The best option for a padlock is a closed (also known as shrouded) shackle padlock. That’s because the shackle is hard to crop.

As with the lock, you want a padlock that has a security certification, ideally from Sold Secure.

You should ensure that the shackle is not too thick to fit through the staple, lest you buy a padlock you can’t use.

Option five: Add extra Locks

For extra security, you can add extra locks at the bottom and at the top of the door. This will ensure an intruder doesn’t succeed in prying it open or splitting it at either end.

You can also consider adding a shed bar which spans across the width of the door.

However, beware that too many security measures might make a thief believe that what you are storing in the shed is really expensive and therefore worth putting in more effort to acquire.

2. Upgrade the Door Hinges

As is the case with the lock system, the door hinges of the wooden shed you bought are probably secured to the shed using simple wood screws. As we have shown, such screws are easy to either unscrew or to simply pry the hinges off the door using a crowbar.

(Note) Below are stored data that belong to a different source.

-- pv_equiv track=rewrite | github.com/H0r4c3/Challenges | py.checkio.org/nearest_value.py | nearest_value
-- ===== SOURCE A (Python) =====
-- def nearest_value(values: set, one: int) -> int:
--     if one in values:
--         return one
--
--     values_list = sorted(list(values))
--
--     index_list = [(values_list.index(item), abs(item - one)) for item in values_list]
--     index_list.sort(key=lambda x: x[1])
--     index_ok = index_list[0][0]
--
--     return values_list[index_ok]
-- ===== SOURCE B (Python) =====
-- def nearest_value(values: set, one: int) -> int:
--     return min(values, key=lambda v: (abs(v - one), v))
-- ===== Notes on version B (the rewrite author's own statement) =====
-- stated objective: alternative
-- what changed: Replaced membership check + sort + list.index pair-building + a second sort by a single pass: min(values, key=lambda v: (abs(v - one), v)).
import Mathlib
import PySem

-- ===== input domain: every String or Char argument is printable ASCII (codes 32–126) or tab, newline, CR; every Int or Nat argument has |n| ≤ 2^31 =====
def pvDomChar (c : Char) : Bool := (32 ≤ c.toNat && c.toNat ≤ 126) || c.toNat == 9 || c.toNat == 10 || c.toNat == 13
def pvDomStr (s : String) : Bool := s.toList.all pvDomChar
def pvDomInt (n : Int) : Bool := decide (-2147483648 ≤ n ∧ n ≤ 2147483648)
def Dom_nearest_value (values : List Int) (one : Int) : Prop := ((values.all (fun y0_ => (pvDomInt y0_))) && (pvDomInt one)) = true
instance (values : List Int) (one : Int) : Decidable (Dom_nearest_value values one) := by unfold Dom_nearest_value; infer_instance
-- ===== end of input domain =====

-- B replaces A's membership check + sort + index-pair building + second sort by a single
-- pass taking min(values, key=lambda v: (abs(v - one), v)); objective: alternative algorithm.


-- ===== PORT A =====
def nearest_value (values : List Int) (one : Int) : Int :=
  if values.contains one then one
  else
    let values_list := PySem.List.sorted values (fun x => x) false
    let index_list := values_list.map
      (fun item => ((((PySem.List.index? values_list item).getD 0 : Nat) : Int), |item - one|))
    let index_sorted := PySem.List.sorted index_list (fun x => x.2) false
    let index_ok := (index_sorted.headD (0, 0)).1   -- index_list[0]: IndexError on empty, excluded by Pre_
    PySem.List.pyGetD values_list index_ok 0

-- ===== PORT B =====
def nearest_value_alt (values : List Int) (one : Int) : Int :=
  -- min(values, key=lambda v: (abs(v - one), v)); ValueError on empty, excluded by Pre_
  (PySem.List.min2? values (fun v => |v - one|) (fun v => v)).getD 0

-- ===== PRECONDITION & SPEC =====
-- Both A (index_list[0]) and B (min of an empty set) raise on values = []; nothing else raises.
def Pre_nearest_value (values : List Int) (one : Int) : Prop := values ≠ []
instance (values : List Int) (one : Int) : Decidable (Pre_nearest_value values one) := by unfold Pre_nearest_value; infer_instance
def pvWitness_nearest_value : List Int × Int := ([4, 7, 10, 11], 9)

def Spec_nearest_value (values : List Int) (one : Int) (out : Int) : Prop := out = nearest_value_alt values one
instance (values : List Int) (one : Int) (out : Int) : Decidable (Spec_nearest_value values one out) := by unfold Spec_nearest_value; infer_instance

-- ===== CLAIM (what is proved, stated in full; the proofs are below) =====
def Claim_equal_nearest_value : Prop := ∀ (values : List Int) (one : Int), Dom_nearest_value values one → Pre_nearest_value values one → Spec_nearest_value values one (nearest_value values one)

-- ===== LEMMAS AND PROOFS =====

/-- `m` is the lexicographically-(|·-one|, id)-least element of `xs`. -/
def IsLexMin (one m : Int) (xs : List Int) : Prop :=
  m ∈ xs ∧ ∀ y ∈ xs, |m - one| < |y - one| ∨ (|m - one| = |y - one| ∧ m ≤ y)

theorem isLexMin_unique {one m m' : Int} {xs : List Int}
    (h : IsLexMin one m xs) (h' : IsLexMin one m' xs) : m = m' := by
  obtain ⟨hm, hall⟩ := h
  obtain ⟨hm', hall'⟩ := h'
  have h1 := hall m' hm'
  have h2 := hall' m hm
  omega

theorem isLexMin_of_perm {one m : Int} {xs ys : List Int} (hp : ∀ z, z ∈ xs ↔ z ∈ ys)
    (h : IsLexMin one m xs) : IsLexMin one m ys := by
  obtain ⟨hm, hall⟩ := h
  exact ⟨(hp m).1 hm, fun y hy => hall y ((hp y).2 hy)⟩

-- ---- B side: the min2? fold computes the lex-min ----

/-- The fold step of `min2?` with keys `(|· - one|, id)`. -/
def bstep (one : Int) (acc : Option Int) (x : Int) : Option Int :=
  match acc with
  | none => some x
  | some mm =>
    if (decide (|x - one| < |mm - one|) || !decide (|mm - one| < |x - one|) && decide (x < mm)) = true
    then some x else some mm

theorem min2?_eq_foldl_bstep (values : List Int) (one : Int) :
    PySem.List.min2? values (fun v => |v - one|) (fun v => v) = values.foldl (bstep one) none := by
  unfold PySem.List.min2?
  congr 1
  funext acc x
  cases acc <;> rfl

theorem min2?_foldl_lexmin (one : Int) :
    ∀ (xs : List Int) (a m : Int),
      xs.foldl (bstep one) (some a) = some m →
      (m = a ∨ m ∈ xs) ∧ (|m - one| < |a - one| ∨ (|m - one| = |a - one| ∧ m ≤ a)) ∧
        ∀ y ∈ xs, |m - one| < |y - one| ∨ (|m - one| = |y - one| ∧ m ≤ y) := by
  intro xs
  induction xs with
  | nil =>
    intro a m h
    simp only [List.foldl_nil, Option.some.injEq] at h
    subst h
    exact ⟨Or.inl rfl, by omega, by simp⟩
  | cons x t ih =>
    intro a m h
    simp only [List.foldl_cons, bstep] at h
    by_cases hc : (decide (|x - one| < |a - one|) || !decide (|a - one| < |x - one|) && decide (x < a)) = true
    · rw [if_pos hc] at h
      obtain ⟨hmem, hrel, hall⟩ := ih x m h
      simp only [Bool.or_eq_true, Bool.and_eq_true, decide_eq_true_eq, Bool.not_eq_true',
        decide_eq_false_iff_not] at hc
      refine ⟨?_, by omega, ?_⟩
      · rcases hmem with h1 | h1 <;> simp [h1]
      · intro y hy
        rcases List.mem_cons.mp hy with h1 | h1
        · subst h1; omega
        · exact hall y h1
    · rw [if_neg hc] at h
      obtain ⟨hmem, hrel, hall⟩ := ih a m h
      simp only [Bool.or_eq_true, Bool.and_eq_true, decide_eq_true_eq, Bool.not_eq_true',
        decide_eq_false_iff_not, not_or, not_and, not_lt] at hc
      refine ⟨?_, hrel, ?_⟩
      · rcases hmem with h1 | h1 <;> simp [h1]
      · intro y hy
        rcases List.mem_cons.mp hy with h1 | h1
        · subst h1; omega
        · exact hall y h1

theorem min2?_foldl_isSome (one : Int) :
    ∀ (xs : List Int) (a : Int),
      (xs.foldl (bstep one) (some a)).isSome := by
  intro xs
  induction xs with
  | nil => intro a; rfl
  | cons x t ih =>
    intro a
    simp only [List.foldl_cons, bstep] at *
    by_cases hc : (decide (|x - one| < |a - one|) || !decide (|a - one| < |x - one|) && decide (x < a)) = true
    · rw [if_pos hc]; exact ih x
    · rw [if_neg hc]; exact ih a

theorem alt_isLexMin (values : List Int) (one : Int) (h : values ≠ []) :
    IsLexMin one (nearest_value_alt values one) values := by
  unfold nearest_value_alt
  rw [min2?_eq_foldl_bstep]
  cases values with
  | nil => exact absurd rfl h
  | cons v t =>
    simp only [List.foldl_cons, bstep]
    obtain ⟨m, hm⟩ := Option.isSome_iff_exists.mp (min2?_foldl_isSome one t v)
    rw [hm, Option.getD_some]
    obtain ⟨hmem, hrel, hall⟩ := min2?_foldl_lexmin one t v m hm
    constructor
    · rcases hmem with h1 | h1 <;> simp [h1]
    · intro y hy
      rcases List.mem_cons.mp hy with h1 | h1
      · subst h1; omega
      · exact hall y h1

-- ---- A side ----

/-- head? of insertBy. -/
theorem headOpt_insertBy {α : Type} (bef : α → α → Bool) (x : α) (ys : List α) :
    (PySem.List.insertBy bef x ys).head? =
      some (match ys with | [] => x | y :: _ => if bef x y then x else y) := by
  cases ys with
  | nil => rfl
  | cons y t =>
    simp only [PySem.List.insertBy]
    by_cases h : bef x y <;> simp [h]

/-- The fold step of `min?`. -/
def mstep {α κ : Type} [LT κ] [DecidableLT κ] (key : α → κ) (m : Option α) (x : α) : Option α :=
  match m with
  | none => some x
  | some mm => if key x < key mm then some x else some mm

theorem min?_eq_foldl_mstep {α κ : Type} [LT κ] [DecidableLT κ] (xs : List α) (key : α → κ) :
    PySem.List.min? xs key = xs.foldl (mstep key) none := by
  unfold PySem.List.min?
  congr 1

theorem headOpt_foldl_insertBy {α κ : Type} [LT κ] [DecidableLT κ] (key : α → κ) :
    ∀ (xs acc : List α),
      (xs.foldl (fun acc x => PySem.List.insertBy (fun a b => decide (key a < key b)) x acc) acc).head? =
        xs.foldl (mstep key) acc.head? := by
  intro xs
  induction xs with
  | nil => intro acc; rfl
  | cons x t ih =>
    intro acc
    simp only [List.foldl_cons]
    rw [ih]
    congr 1
    cases acc with
    | nil => rfl
    | cons y ys =>
      rw [headOpt_insertBy]
      by_cases h : key x < key y <;> simp [mstep, h]

/-- head? of the stable insertion sort is min? (the first key-minimal element). -/
theorem headOpt_sorted_eq_min? {α κ : Type} [LT κ] [DecidableLT κ] (xs : List α) (key : α → κ) :
    (PySem.List.sorted xs key false).head? = PySem.List.min? xs key := by
  rw [PySem.List.sorted_eq_foldl_insertBy, min?_eq_foldl_mstep]
  exact headOpt_foldl_insertBy key xs []

theorem foldl_mstep_map {α β κ : Type} [LT κ] [DecidableLT κ] (f : α → β) (key : β → κ) :
    ∀ (xs : List α) (acc : Option α),
      xs.foldl (fun m x => mstep key m (f x)) (acc.map f) =
        (xs.foldl (mstep (fun x => key (f x))) acc).map f := by
  intro xs
  induction xs with
  | nil => intro acc; rfl
  | cons x t ih =>
    intro acc
    simp only [List.foldl_cons]
    rw [← ih]
    congr 1
    cases acc with
    | none => rfl
    | some a =>
      simp only [Option.map_some, mstep]
      by_cases h : key (f x) < key (f a) <;> simp [h]

/-- min? of a mapped list. -/
theorem min?_map {α β κ : Type} [LT κ] [DecidableLT κ] (f : α → β) (xs : List α) (key : β → κ) :
    PySem.List.min? (xs.map f) key = (PySem.List.min? xs (fun x => key (f x))).map f := by
  rw [min?_eq_foldl_mstep, min?_eq_foldl_mstep, List.foldl_map]
  exact foldl_mstep_map f key xs none

theorem foldl_mstep_first {α κ : Type} [LinearOrder κ] (key : α → κ) :
    ∀ (xs : List α) (a m : α), xs.foldl (mstep key) (some a) = some m →
      m = a ∨ ∃ pre suf, xs = pre ++ m :: suf ∧ key m < key a ∧ ∀ y ∈ pre, key m < key y := by
  intro xs
  induction xs with
  | nil =>
    intro a m h
    simp only [List.foldl_nil, Option.some.injEq] at h
    exact Or.inl h.symm
  | cons x t ih =>
    intro a m h
    simp only [List.foldl_cons, mstep] at h
    by_cases hc : key x < key a
    · rw [if_pos hc] at h
      rcases ih x m h with h1 | ⟨pre, suf, heq, hlt, hpre⟩
      · subst h1
        exact Or.inr ⟨[], t, rfl, hc, by simp⟩
      · exact Or.inr ⟨x :: pre, suf, by rw [heq, List.cons_append], lt_trans hlt hc,
          fun y hy => by rcases List.mem_cons.mp hy with h2 | h2
                         · subst h2; exact hlt
                         · exact hpre y h2⟩
    · rw [if_neg hc] at h
      rcases ih a m h with h1 | ⟨pre, suf, heq, hlt, hpre⟩
      · exact Or.inl h1
      · exact Or.inr ⟨x :: pre, suf, by rw [heq, List.cons_append], hlt,
          fun y hy => by rcases List.mem_cons.mp hy with h2 | h2
                         · subst h2; exact lt_of_lt_of_le hlt (le_of_not_gt hc)
                         · exact hpre y h2⟩

/-- min? returns the FIRST key-minimal element: everything before it has strictly larger key. -/
theorem min?_first {α κ : Type} [LinearOrder κ] (xs : List α) (key : α → κ) (m : α)
    (h : PySem.List.min? xs key = some m) :
    ∃ pre suf, xs = pre ++ m :: suf ∧ ∀ y ∈ pre, key m < key y := by
  rw [min?_eq_foldl_mstep] at h
  cases xs with
  | nil => simp at h
  | cons x t =>
    simp only [List.foldl_cons, mstep] at h
    rcases foldl_mstep_first key t x m h with h1 | ⟨pre, suf, heq, hlt, hpre⟩
    · exact ⟨[], t, by rw [h1]; rfl, by simp⟩
    · exact ⟨x :: pre, suf, by rw [heq, List.cons_append],
        fun y hy => by rcases List.mem_cons.mp hy with h2 | h2
                       · subst h2; exact hlt
                       · exact hpre y h2⟩

/-- On a `≤`-sorted list, the first abs-diff-minimal element is the lex-min. -/
theorem min?_sorted_isLexMin (L : List Int) (one m : Int)
    (hpw : L.Pairwise (· ≤ ·))
    (hm : PySem.List.min? L (fun x => |x - one|) = some m) :
    IsLexMin one m L := by
  refine ⟨PySem.List.min?_mem hm, fun y hy => ?_⟩
  have hle : |m - one| ≤ |y - one| := PySem.List.min?_isMin hm y hy
  rcases lt_or_eq_of_le hle with h1 | h1
  · exact Or.inl h1
  · refine Or.inr ⟨h1, ?_⟩
    obtain ⟨pre, suf, heq, hpre⟩ := min?_first L (fun x => |x - one|) m hm
    subst heq
    rcases List.mem_append.mp hy with h2 | h2
    · exact absurd h1.symm (ne_of_gt (hpre y h2))
    · rcases List.mem_cons.mp h2 with h3 | h3
      · exact le_of_eq h3.symm
      · exact List.rel_of_pairwise_cons ((List.pairwise_append.mp hpw).2.1) h3

theorem a_isLexMin (values : List Int) (one : Int) (h : values ≠ []) :
    IsLexMin one (nearest_value values one) values := by
  unfold nearest_value
  by_cases hone : values.contains one
  · rw [if_pos hone]
    refine ⟨List.contains_iff_mem.mp hone, fun y hy => ?_⟩
    rw [sub_self, abs_zero]
    by_cases h0 : |y - one| = 0
    · exact Or.inr ⟨h0.symm, by have := abs_eq_zero.mp h0; omega⟩
    · exact Or.inl (lt_of_le_of_ne (abs_nonneg _) (Ne.symm h0))
  · rw [if_neg hone]
    set L := PySem.List.sorted values (fun x => x) false with hL
    have hmemL : ∀ z : Int, z ∈ L ↔ z ∈ values := fun z => PySem.List.mem_sorted values (fun x => x) false z
    have hLne : L ≠ [] := fun hnil => h ((PySem.List.sorted_eq_nil_iff _ _ _).mp hnil)
    -- min? L is some m
    obtain ⟨m, hm⟩ := Option.isSome_iff_exists.mp (by
      rw [Option.isSome_iff_ne_none]
      intro hnone
      exact hLne ((PySem.List.min?_eq_none_iff _ _).mp hnone) :
        (PySem.List.min? L (fun x => |x - one|)).isSome)
    have hpw : L.Pairwise (· ≤ ·) := PySem.List.sorted_pairwise values (fun x => x)
    have hlex : IsLexMin one m L := min?_sorted_isLexMin L one m hpw hm
    -- the head of the sorted index list is f m
    have hhead : (PySem.List.sorted
        (L.map (fun item => ((((PySem.List.index? L item).getD 0 : Nat) : Int), |item - one|)))
        (fun x => x.2) false).head? =
        some ((((PySem.List.index? L m).getD 0 : Nat) : Int), |m - one|) := by
      rw [headOpt_sorted_eq_min?,
        min?_map (fun item => ((((PySem.List.index? L item).getD 0 : Nat) : Int), |item - one|)) L
          (fun x => x.2)]
      have : (fun x : Int =>
          (((((PySem.List.index? L x).getD 0 : Nat) : Int), |x - one|) : Int × Int).2) =
          (fun x : Int => |x - one|) := rfl
      rw [this, hm]
      rfl
    -- the returned element is m
    obtain ⟨k, hk⟩ := Option.isSome_iff_exists.mp ((PySem.List.index?_isSome_iff _ _).mpr (hlex.1))
    obtain ⟨hklen, hkval, _⟩ := PySem.List.getElem_of_index?_eq_some hk
    have hres : PySem.List.pyGetD L
        (((PySem.List.sorted
          (L.map (fun item => ((((PySem.List.index? L item).getD 0 : Nat) : Int), |item - one|)))
          (fun x => x.2) false).headD (0, 0)).1) 0 = m := by
      rw [List.headD_eq_head?_getD, hhead, Option.getD_some, hk, Option.getD_some,
        PySem.List.pyGetD_natCast, List.getD_eq_getElem _ _ hklen, hkval]
    rw [hres]
    exact isLexMin_of_perm hmemL hlex

-- ===== VERDICT (by name: the statement is the Claim_ definition above) =====
theorem nearest_value_spec : Claim_equal_nearest_value := by
  intro values one _ hpre
  unfold Spec_nearest_value
  exact isLexMin_unique (a_isLexMin values one hpre) (alt_isLexMin values one hpre)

The same solution we provided when talking about lock systems will work here too: remove the screws and replace them with carriage bolts.

Cheap hinges can be hammered, removing the pin that holds the hinge’s two parts together, which then enables the thief to simply pull the door outwards. In good hinges, the pin is well protected. If your hinges look flimsy or cheap, you should take them out and install heavy duty alternatives.

It goes without saying that you should upgrade both the hinges and the lock. If you do only the lock, then the thief will target the hinges – and vice versa.

3. Secure the Windows

The windows are a weak point because thieves can easily gain access by smashing the window. Not all sheds have windows. To secure the shed windows, there are a number of options to consider:

  • You can get rid of them entirely. Board the windows up using thick plywood from the inside.
  • You can spray on-glass frosting on the window, which ensures people outside can’t see what’s inside by looking through the window.
  • You can add reflective film to the window from the inside – this enables you to see outside but prevents people who are outside to see into the shed.
  • Curtains are also an option.
  • However, most of these options don’t stop a thief from breaking in. To do that, you can build or buy lockable shutters for the windows.
  • You can replace glass windows with shatter-proof styrene panes – laminated glass is also a good option.

4. Motorcycle Alarm Lock

Another safety option, not on the shed per se, but on the bike itself, is a motorcycle alarm lock. A motorcycle chain lock is an alarm system which produces a loud sound that scares off thieves and alerts you that someone is trying to take your bike.



A determined thief will come prepared for the job, so you should always make sure the measures you take to secure your bike are effective. In the end, the bike belongs to you and how much you value it is up to you. Do you value it enough to give it the best security?